> [Directions]
Beneath this line are the data; copy exactly the part of them that opens with the line containing "let st := ranges.foldl" and closes with the line containing "PySem.Set.ofList st.2", and only that part.

- - - -

-- pv_equiv track=rewrite | github.com/eriosgamer/NPM-Stream-Maker | Port_Scanner.py | expandir_instancias_por_rango
-- ===== SOURCE A (Python) =====
-- def expandir_instancias_por_rango(ranges, max_instances=5):
--     """
--     Given a list of ranges [(start, end)], expand up to max_instances consecutive blocks.
--     Example: [(12000,12005)] -> [12000,12001,...,12005,12006,12007,...,12011,...]
--     """
--     ports = set()
--     used = set()
--     for start, end in ranges:
--         range_len = end - start + 1
--         for i in range(max_instances):
--             block_start = start + i * range_len
--             block_end = block_start + range_len - 1
--             block = set(range(block_start, block_end + 1))
--             # Avoid overlaps
--             if not block & used:
--                 ports.update(block)
--                 used.update(block)
--     return ports
-- ===== SOURCE B (Python) =====
-- def expandir_instancias_por_rango(ranges, max_instances=5):
--     """
--     Same result as A, but bookkeeping is a list of non-overlapping intervals:
--     each candidate block is tested by interval-overlap arithmetic instead of
--     materializing and intersecting element sets, and a block adjacent to the
--     last accepted interval is coalesced into it, so consecutive blocks of a
--     range occupy a single interval.
--     """
--     intervals = []   # accepted blocks, coalesced when adjacent; each (s, e) with s <= e
--     result = []      # concatenation of accepted blocks, in acceptance order
--     for start, end in ranges:
--         range_len = end - start + 1
--         for i in range(max_instances):
--             bs = start + i * range_len
--             be = bs + range_len - 1
--             if bs <= be and all(not (bs <= e and s <= be) for (s, e) in intervals):
--                 if intervals and intervals[-1][1] + 1 == bs:
--                     intervals[-1] = (intervals[-1][0], be)
--                 else:
--                     intervals.append((bs, be))
--                 result.extend(range(bs, be + 1))
--     return set(result)
-- ===== Notes on version B (the rewrite author's own statement) =====
-- stated objective: faster
-- what changed: B keeps the allocated ports as a list of non-overlapping intervals (coalescing a block adjacent to the last interval into it) and tests each candidate block with interval-overlap arithmetic, instead of materializing each block as an element set and intersecting sets; the result is the concatenation of accepted blocks.
import Mathlib
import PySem

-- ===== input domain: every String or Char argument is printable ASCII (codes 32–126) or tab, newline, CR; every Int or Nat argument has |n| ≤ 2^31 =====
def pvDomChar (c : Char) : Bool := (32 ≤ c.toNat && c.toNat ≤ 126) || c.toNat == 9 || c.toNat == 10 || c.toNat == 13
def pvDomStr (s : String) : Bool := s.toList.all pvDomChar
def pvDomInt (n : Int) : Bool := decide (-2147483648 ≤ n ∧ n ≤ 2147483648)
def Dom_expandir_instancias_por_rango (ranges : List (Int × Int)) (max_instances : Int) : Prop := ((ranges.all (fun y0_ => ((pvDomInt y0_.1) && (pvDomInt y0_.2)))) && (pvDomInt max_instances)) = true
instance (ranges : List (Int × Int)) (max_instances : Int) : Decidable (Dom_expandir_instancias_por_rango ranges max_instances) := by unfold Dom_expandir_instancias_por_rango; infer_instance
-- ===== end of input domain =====

-- B replaces A's per-block element-set intersection by interval-overlap arithmetic
-- over a list of accepted non-overlapping intervals (objective: faster per-block check).

-- ===== PORT A =====
-- inner loop body of A: one candidate block, checked/added via element sets
def pvAinner (start range_len : Int) (st : PySem.Set Int × PySem.Set Int) (i : Int) :
    PySem.Set Int × PySem.Set Int :=
  let block_start := start + i * range_len
  let block_end := block_start + range_len - 1
  let block : PySem.Set Int := PySem.Set.ofList (PySem.List.pyRange block_start (block_end + 1) 1)
  if PySem.Set.inter block st.2 = [] then
    (PySem.Set.update st.1 block, PySem.Set.update st.2 block)
  else st

def expandir_instancias_por_rango (ranges : List (Int × Int)) (max_instances : Int) : List Int :=
  (ranges.foldl
    (fun st r =>
      let range_len := r.2 - r.1 + 1
      (PySem.List.pyRange 0 max_instances 1).foldl (pvAinner r.1 range_len) st)
    ((PySem.Set.empty : PySem.Set Int), (PySem.Set.empty : PySem.Set Int))).1

-- ===== PORT B =====
-- inner loop body of B: one candidate block, checked by interval arithmetic
def pvBinner (start range_len : Int) (st : List (Int × Int) × List Int) (i : Int) :
    List (Int × Int) × List Int :=
  let bs := start + i * range_len
  let be := bs + range_len - 1
  if bs ≤ be ∧ (st.1.all fun p => decide (¬(bs ≤ p.2 ∧ p.1 ≤ be))) then
    let ivs := match st.1.getLast? with
      | some (s, e) =>
          if e + 1 = bs then st.1.dropLast ++ [(s, be)] else st.1 ++ [(bs, be)]
      | none => st.1 ++ [(bs, be)]
    (ivs, st.2 ++ PySem.List.pyRange bs (be + 1) 1)
  else st

def expandir_instancias_por_rango_alt (ranges : List (Int × Int)) (max_instances : Int) : List Int :=
  let st := ranges.foldl
    (fun st r =>
      let range_len := r.2 - r.1 + 1
      (PySem.List.pyRange 0 max_instances 1).foldl (pvBinner r.1 range_len) st)
    (([] : List (Int × Int)), ([] : List Int))
  PySem.Set.ofList st.2

-- ===== PRECONDITION & SPEC =====
def Spec_expandir_instancias_por_rango (ranges : List (Int × Int)) (max_instances : Int) (out : List Int) : Prop := out = expandir_instancias_por_rango_alt ranges max_instances
instance (ranges : List (Int × Int)) (max_instances : Int) (out : List Int) : Decidable (Spec_expandir_instancias_por_rango ranges max_instances out) := by unfold Spec_expandir_instancias_por_rango; infer_instance

-- ===== CLAIM (what is proved, stated in full; the proofs are below) =====
def Claim_equal_expandir_instancias_por_rango : Prop := ∀ (ranges : List (Int × Int)) (max_instances : Int), Dom_expandir_instancias_por_rango ranges max_instances → Spec_expandir_instancias_por_rango ranges max_instances (expandir_instancias_por_rango ranges max_instances)

-- ===== LEMMAS AND PROOFS =====

-- Relation between A's state (ports, used) and B's state (intervals, result):
-- ports = used = result as lists; result is duplicate-free; membership in result is
-- exactly membership in one of the intervals; every interval is nonempty.
def pvInv (a : PySem.Set Int × PySem.Set Int) (b : List (Int × Int) × List Int) : Prop :=
  a.1 = b.2 ∧ a.2 = b.2 ∧ b.2.Nodup ∧
  (∀ x : Int, x ∈ b.2 ↔ ∃ p ∈ b.1, p.1 ≤ x ∧ x ≤ p.2) ∧
  (∀ p ∈ b.1, p.1 ≤ p.2)

lemma pvInner_step (start L i : Int) (a : PySem.Set Int × PySem.Set Int)
    (b : List (Int × Int) × List Int) (h : pvInv a b) :
    pvInv (pvAinner start L a i) (pvBinner start L b i) := by
  obtain ⟨h1, h2, h3, h4, h5⟩ := h
  simp only [pvAinner, pvBinner]
  set bs := start + i * L with hbs
  set be := bs + L - 1 with hbe
  by_cases hle : bs ≤ be
  · -- nonempty candidate block
    have hR : PySem.Set.ofList (PySem.List.pyRange bs (be + 1) 1)
        = PySem.List.pyRange bs (be + 1) 1 :=
      PySem.Set.ofList_eq_self_of_nodup _ (PySem.List.nodup_pyRange_one ..)
    have hmemR : ∀ x : Int, x ∈ PySem.List.pyRange bs (be + 1) 1 ↔ bs ≤ x ∧ x < be + 1 :=
      fun x => PySem.List.mem_pyRange_one
    -- A's acceptance condition ↔ B's acceptance condition
    have hcond : (PySem.Set.inter (PySem.Set.ofList (PySem.List.pyRange bs (be + 1) 1)) a.2 = [])
        ↔ (bs ≤ be ∧ (b.1.all fun p => decide (¬(bs ≤ p.2 ∧ p.1 ≤ be)))) := by
      rw [hR, List.eq_nil_iff_forall_not_mem]
      constructor
      · intro hA
        refine ⟨hle, ?_⟩
        rw [List.all_eq_true]
        intro p hp
        simp only [decide_eq_true_eq]
        rintro ⟨hp1, hp2⟩
        have hne := h5 p hp
        have hx := hA (max bs p.1)
        rw [PySem.Set.mem_inter, hmemR, h2, h4] at hx
        exact hx ⟨⟨le_max_left _ _, by omega⟩, p, hp, le_max_right _ _, by omega⟩
      · rintro ⟨-, hall⟩ x hx
        rw [List.all_eq_true] at hall
        rw [PySem.Set.mem_inter, hmemR, h2, h4] at hx
        obtain ⟨⟨hx1, hx2⟩, p, hp, hpl, hpr⟩ := hx
        have := hall p hp
        simp only [decide_eq_true_eq] at this
        exact this ⟨by omega, by omega⟩
    by_cases hacc : PySem.Set.inter (PySem.Set.ofList (PySem.List.pyRange bs (be + 1) 1)) a.2 = []
    · -- both accept the block
      rw [if_pos hacc, if_pos (hcond.mp hacc)]
      have hdisj : ∀ x ∈ PySem.List.pyRange bs (be + 1) 1, x ∉ b.2 := by
        intro x hx hxb
        rw [List.eq_nil_iff_forall_not_mem] at hacc
        exact hacc x (by rw [PySem.Set.mem_inter, hR]; exact ⟨hx, h2 ▸ hxb⟩)
      have hupd : ∀ s : PySem.Set Int, s = b.2 →
          PySem.Set.update s (PySem.Set.ofList (PySem.List.pyRange bs (be + 1) 1))
            = b.2 ++ PySem.List.pyRange bs (be + 1) 1 := by
        intro s hs
        rw [hR, PySem.Set.update_eq_append_of_disjoint _ _ (PySem.List.nodup_pyRange_one ..)
          (fun x hx => hs ▸ hdisj x hx), hs]
      -- any interval list whose union is (union of b.1) ∪ [bs, be] closes the invariant
      have hfin : ∀ ivs : List (Int × Int), (∀ p ∈ ivs, p.1 ≤ p.2) →
          (∀ x : Int, (∃ p ∈ ivs, p.1 ≤ x ∧ x ≤ p.2) ↔
            (∃ p ∈ b.1, p.1 ≤ x ∧ x ≤ p.2) ∨ (bs ≤ x ∧ x ≤ be)) →
          pvInv (PySem.Set.update a.1 (PySem.Set.ofList (PySem.List.pyRange bs (be + 1) 1)),
                 PySem.Set.update a.2 (PySem.Set.ofList (PySem.List.pyRange bs (be + 1) 1)))
                (ivs, b.2 ++ PySem.List.pyRange bs (be + 1) 1) := by
        intro ivs hne hu
        refine ⟨hupd a.1 h1, hupd a.2 h2, ?_, ?_, hne⟩
        · exact List.Nodup.append h3 (PySem.List.nodup_pyRange_one ..)
            (List.disjoint_right.mpr hdisj)
        · intro x
          rw [hu x]
          simp only [List.mem_append, hmemR, h4]
          constructor
          · rintro (h | h)
            · exact Or.inl h
            · exact Or.inr (by omega)
          · rintro (h | h)
            · exact Or.inl h
            · exact Or.inr (by omega)
      -- union fact for appending the fresh interval
      have happ : ∀ x : Int, (∃ p ∈ b.1 ++ [(bs, be)], p.1 ≤ x ∧ x ≤ p.2) ↔
          (∃ p ∈ b.1, p.1 ≤ x ∧ x ≤ p.2) ∨ (bs ≤ x ∧ x ≤ be) := by
        intro x
        constructor
        · rintro ⟨p, hp, hx⟩
          rcases List.mem_append.mp hp with hp | hp
          · exact Or.inl ⟨p, hp, hx⟩
          · rw [List.mem_singleton] at hp; subst hp; exact Or.inr hx
        · rintro (⟨p, hp, hx⟩ | hx)
          · exact ⟨p, List.mem_append_left _ hp, hx⟩
          · exact ⟨(bs, be), List.mem_append_right _ (List.mem_singleton.mpr rfl), hx⟩
      have hneapp : ∀ p ∈ b.1 ++ [(bs, be)], p.1 ≤ p.2 := by
        intro p hp
        rcases List.mem_append.mp hp with hp | hp
        · exact h5 p hp
        · rw [List.mem_singleton] at hp; subst hp; exact hle
      cases hlast : b.1.getLast? with
      | none => exact hfin _ hneapp happ
      | some q =>
        obtain ⟨s, e⟩ := q
        dsimp only
        by_cases hadj : e + 1 = bs
        · rw [if_pos hadj]
          obtain ⟨l', hl⟩ := List.getLast?_eq_some_iff.mp hlast
          have hse : s ≤ e := h5 (s, e) (hl ▸ List.mem_append_right _ (List.mem_singleton.mpr rfl))
          have hdrop : b.1.dropLast = l' := by rw [hl, List.dropLast_concat]
          refine hfin _ ?_ ?_
          · intro p hp
            rcases List.mem_append.mp hp with hp | hp
            · have hp' : p ∈ l' := hdrop ▸ hp
              exact h5 p (hl ▸ List.mem_append_left _ hp')
            · rw [List.mem_singleton] at hp; subst hp; dsimp only; omega
          · intro x
            rw [hdrop]
            constructor
            · rintro ⟨p, hp, hx⟩
              rcases List.mem_append.mp hp with hp | hp
              · exact Or.inl ⟨p, hl ▸ List.mem_append_left _ hp, hx⟩
              · rw [List.mem_singleton] at hp; subst hp
                have hx1 : s ≤ x := hx.1
                have hx2 : x ≤ be := hx.2
                by_cases hxe : x ≤ e
                · exact Or.inl ⟨(s, e),
                    hl ▸ List.mem_append_right _ (List.mem_singleton.mpr rfl), hx1, hxe⟩
                · exact Or.inr ⟨by omega, hx2⟩
            · rintro (⟨p, hp, hx⟩ | hx)
              · rw [hl] at hp
                rcases List.mem_append.mp hp with hp | hp
                · exact ⟨p, List.mem_append_left _ hp, hx⟩
                · rw [List.mem_singleton] at hp; subst hp
                  have hx1 : s ≤ x := hx.1
                  have hx2 : x ≤ e := hx.2
                  exact ⟨(s, be), List.mem_append_right _ (List.mem_singleton.mpr rfl),
                    hx1, by omega⟩
              · have hx1 : bs ≤ x := hx.1
                have hx2 : x ≤ be := hx.2
                exact ⟨(s, be), List.mem_append_right _ (List.mem_singleton.mpr rfl),
                  by omega, hx2⟩
        · rw [if_neg hadj]
          exact hfin _ hneapp happ
    · -- both reject the block
      rw [if_neg hacc, if_neg (fun hB => hacc (hcond.mpr hB))]
      exact ⟨h1, h2, h3, h4, h5⟩
  · -- empty candidate block: A accepts it but adds nothing, B skips; state unchanged
    have hRnil : PySem.List.pyRange bs (be + 1) 1 = [] := by
      rw [PySem.List.pyRange_one]
      have : (be + 1 - bs).toNat = 0 := by omega
      rw [this]; rfl
    rw [hRnil]
    have : (PySem.Set.inter (PySem.Set.ofList ([] : List Int)) a.2) = [] := rfl
    rw [if_pos this, if_neg (by intro hB; exact hle hB.1)]
    exact ⟨by simpa [PySem.Set.update_nil] using h1, by simpa [PySem.Set.update_nil] using h2,
      h3, h4, h5⟩

lemma pvInner_fold (is : List Int) (start L : Int) (a : PySem.Set Int × PySem.Set Int)
    (b : List (Int × Int) × List Int) (h : pvInv a b) :
    pvInv (is.foldl (pvAinner start L) a) (is.foldl (pvBinner start L) b) := by
  induction is generalizing a b with
  | nil => exact h
  | cons i is ih => exact ih _ _ (pvInner_step start L i a b h)

lemma pvOuter_fold (rs : List (Int × Int)) (m : Int) (a : PySem.Set Int × PySem.Set Int)
    (b : List (Int × Int) × List Int) (h : pvInv a b) :
    pvInv (rs.foldl (fun st r =>
        (PySem.List.pyRange 0 m 1).foldl (pvAinner r.1 (r.2 - r.1 + 1)) st) a)
      (rs.foldl (fun st r =>
        (PySem.List.pyRange 0 m 1).foldl (pvBinner r.1 (r.2 - r.1 + 1)) st) b) := by
  induction rs generalizing a b with
  | nil => exact h
  | cons r rs ih => exact ih _ _ (pvInner_fold _ _ _ _ _ h)

-- ===== VERDICT (by name: the statement is the Claim_ definition above) =====
theorem expandir_instancias_por_rango_spec : Claim_equal_expandir_instancias_por_rango := by
  intro ranges max_instances _
  unfold Spec_expandir_instancias_por_rango expandir_instancias_por_rango
    expandir_instancias_por_rango_alt
  have h0 : pvInv ((PySem.Set.empty : PySem.Set Int), (PySem.Set.empty : PySem.Set Int))
      (([] : List (Int × Int)), ([] : List Int)) := by
    refine ⟨rfl, rfl, List.nodup_nil, ?_, ?_⟩ <;> simp
  have h := pvOuter_fold ranges max_instances _ _ h0
  obtain ⟨h1, -, h3, -, -⟩ := h
  simp only at h1 h3 ⊢
  rw [h1, PySem.Set.ofList_eq_self_of_nodup _ h3]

- - - -

> [Answer box]
  let st := ranges.foldl
    (fun st r =>
      let range_len := r.2 - r.1 + 1
      (PySem.List.pyRange 0 max_instances 1).foldl (pvBinner r.1 range_len) st)
    (([] : List (Int × Int)), ([] : List Int))
  PySem.Set.ofList st.2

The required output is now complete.